Bu yeni direktife rağmen, önceki 2009/14 sayılı genelgenin bu yöndeki hükümlerinin iptal edildiğine dair herhangi bir hüküm bulunmaması nedeniyle, Tapu Sicil Müdürlüklerinde tam bir uygulama karmaşası yaşanması kaçınılmaz hale gelmiştir.Tapu sicil müdürlüğünün uymak zorunda olduğu iki yol var ki, bu direktifler karşısında ikisine de uymaz ise, hatalı uygulama ve işlem yapmış olacaktır. Dolayısıyla soruşturmaya muhatap kalabilecektir.
Birinci yol, katirtifakı kurulu gayrimenkulün yapı kullanma izin belgesi Kadastro Müdürlüğünden geçirilerek değişiklik beyannamesine (tesçil bildirim belgesine) bağlanarak tesçil için Tapu Sicil Müdürlüğüne gelmesidir ki, bu medeni kanunun 1003.maddesine uygun olmakla birlikte, Kadastro Müdürlüklerinin resen yapacağı bu tesbiti gayrimenkulün bulunduğu yere bizzat giderek yapması bir zorunluluk olmasına rağmen, Müdürlüğe ait resmi araç yok ise bunu nasıl yapacağı, hangi kaynakla yapacağının Genelgede belirtilmemiştir.

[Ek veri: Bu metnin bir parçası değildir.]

lemma aAux (ball : List Int) (pa : List (List (Int × Int))) (shots : List Bool) (K : Nat)
    (hK1 : 1 ≤ K) (hKn : K ≤ ball.length) :
    (PySem.List.pyRange 1 (K : Int) 1).foldl (fun (st : List Int × Int × Int) frame =>
      let ints := st.1
      let prev_holder := st.2.1
      let previous_frame := st.2.2
      let ph2 := if PySem.List.pyGetD ball (frame - 1) 0 ≠ -1 then PySem.List.pyGetD ball (frame - 1) 0 else prev_holder
      let pf2 := if PySem.List.pyGetD ball (frame - 1) 0 ≠ -1 then frame - 1 else previous_frame
      let shot_occurred_recently := (PySem.List.slice shots (some (max 0 (frame - 24))) (some frame)).any id
      let current_holder := PySem.List.pyGetD ball frame 0
      if ph2 ≠ -1 ∧ current_holder ≠ -1 ∧ ph2 ≠ current_holder then
        let prev_team := pvDget (PySem.List.pyGetD pa pf2 []) ph2
        let current_team := pvDget (PySem.List.pyGetD pa frame []) current_holder
        if prev_team ≠ current_team ∧ prev_team ≠ -1 ∧ current_team ≠ -1 ∧ ¬ shot_occurred_recently = true then
          (PySem.List.pySetD ints frame current_team, ph2, pf2)
        else (ints, ph2, pf2)
      else (ints, ph2, pf2))
      (List.replicate ball.length (-1 : Int), (-1 : Int), (-1 : Int))
    = ((List.range ball.length).map (fun i => if i < K then aStepVal ball pa shots i else -1),
       phv ball (K - 1), lastIdx ball (K - 1)) := by
  induction K with
  | zero => omega
  | succ k ih =>
    simp only [Nat.add_sub_cancel]
    rcases Nat.eq_zero_or_pos k with hk0 | hk1
    · subst hk0
      rw [show ((0 + 1 : Nat) : Int) = 1 by norm_num, PySem.List.pyRange_one_eq_nil (le_refl 1),
        List.foldl_nil]
      simp only [Prod.mk.injEq]
      refine ⟨?_, by simp [phv, lastIdx], by simp [lastIdx]⟩
      apply List.ext_getElem
      · simp
      · intro i h1 h2
        simp only [List.getElem_replicate, List.getElem_map, List.getElem_range]
        by_cases hi : i < 1
        · have hi0 : i = 0 := by omega
          subst hi0
          simp [aStepVal, phv, lastIdx]
        · simp [hi]
    · have hcast : ((k + 1 : Nat) : Int) = ((k : Nat) : Int) + 1 := by push_cast; ring
      rw [hcast, PySem.List.pyRange_one_succ_right (by exact_mod_cast hk1), List.foldl_append,
        ih hk1 (by omega), List.foldl_cons, List.foldl_nil]
      dsimp only
      have hb : PySem.List.pyGetD ball ((k : Int) - 1) 0 = ball.getD (k - 1) 0 := by
        rw [show ((k : Int) - 1) = ((k - 1 : Nat) : Int) by push_cast [hk1]; omega,
          PySem.List.pyGetD_natCast]
      have hkk : k = (k - 1) + 1 := by omega
      have hlast : lastIdx ball k = if ball.getD (k - 1) 0 ≠ -1 then ((k : Int) - 1) else lastIdx ball (k - 1) := by
        conv_lhs => rw [hkk]
        rw [show lastIdx ball ((k - 1) + 1) = if ball.getD (k - 1) 0 ≠ -1 then ((k - 1 : Nat) : Int) else lastIdx ball (k - 1) from rfl]
        split_ifs with h
        · omega
        · rfl
      have hphv : phv ball k = if ball.getD (k - 1) 0 ≠ -1 then ball.getD (k - 1) 0 else phv ball (k - 1) := by
        by_cases h : ball.getD (k - 1) 0 ≠ -1
        · rw [if_pos h, phv, hlast, if_pos h, if_neg (by omega)]
          congr 1
          omega
        · rw [if_neg h, phv, phv, hlast, if_neg h]
      rw [hb, ← hphv, ← hlast, PySem.List.pyGetD_natCast]
      by_cases C1 : phv ball k ≠ -1 ∧ ball.getD k 0 ≠ -1 ∧ phv ball k ≠ ball.getD k 0
      · rw [if_pos C1]
        by_cases C2 : pvDget (PySem.List.pyGetD pa (lastIdx ball k) []) (phv ball k) ≠
              pvDget (PySem.List.pyGetD pa (k : Int) []) (ball.getD k 0) ∧
            pvDget (PySem.List.pyGetD pa (lastIdx ball k) []) (phv ball k) ≠ -1 ∧
              pvDget (PySem.List.pyGetD pa (k : Int) []) (ball.getD k 0) ≠ -1 ∧
                ¬ ((PySem.List.slice shots (some (max 0 ((k : Int) - 24))) (some (k : Int))).any id) = true
        · rw [if_pos C2]
          have hval : aStepVal ball pa shots k =
              pvDget (PySem.List.pyGetD pa (k : Int) []) (ball.getD k 0) := by
            unfold aStepVal
            rw [if_pos C1, if_pos C2]
          simp only [Prod.mk.injEq]
          refine ⟨?_, trivial⟩
          rw [PySem.List.pySetD_natCast]
          exact map_cutoff_set ball.length k (aStepVal ball pa shots) (by omega) _ hval
        · rw [if_neg C2]
          have hval : aStepVal ball pa shots k = -1 := by
            unfold aStepVal
            rw [if_pos C1, if_neg C2]
          simp only [Prod.mk.injEq]
          exact ⟨map_cutoff_succ ball.length k (aStepVal ball pa shots) hval, trivial⟩
      · rw [if_neg C1]
        have hval : aStepVal ball pa shots k = -1 := by
          unfold aStepVal
          rw [if_neg C1]
        simp only [Prod.mk.injEq]
        exact ⟨map_cutoff_succ ball.length k (aStepVal ball pa shots) hval, trivial⟩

İkinci yol, yani 26.8.2009 tarihli ek genelgeye göre ise,Tapu Sicil Müdürlüğüne ister maliklerden birisi aracılığı ile, isterse yapı kullanma belgesini veren Kurum tarafından yapı kullanma izin belgesi gönderilsin, başkaca hiçbir belge talep etmeksizin resen katmülkiyetine geçilmesi gerekiyor. Oysa, tek başına bu yol izlenir ise, öncelikle medeni kanunun yürlükteki 1003.maddesi ve birinci genelgede belirtilen yasal mevzuata aykırı işlem yapılmış olacak, Ayrıca yapı kullanma belgesini çok eski tarihte almış ancak, katirtifakını katmülkiyetine çevirmeyip binaya kaçak ilave katlar yapmış olanların, talepleri halinde binaları yerinde Kadastro Müdürlüğünce tesbit edilmez ise, yasaya aykırı hale getirilmiş olan yapılar, tapu kayıtlarına bina olarak tesçil edilerek bir kere daha hatalı işlem yapılmış olacaktır.
Bu durumda,Tapu Sicil Müdürlüğü 3.9.2009 tarihli 2009/14 sayılı genelgeye mi uyacak, yoksa 26.8.2009 tarihli ek genelgeye mi uyacak. Hangisine uyarsa uysun,diğerine aykırı işlem yapmış olacağından soruşturmaya muhatap olacak.
Bu nedenle,sözkonusu genelgelerdeki çelişkinin acilen giderilmesi, birçok Tapu Sicil Müdürü ve memurunun sorumluluğa girmesini dolayısıyla hatalı işlem yapmasını önleyecektir.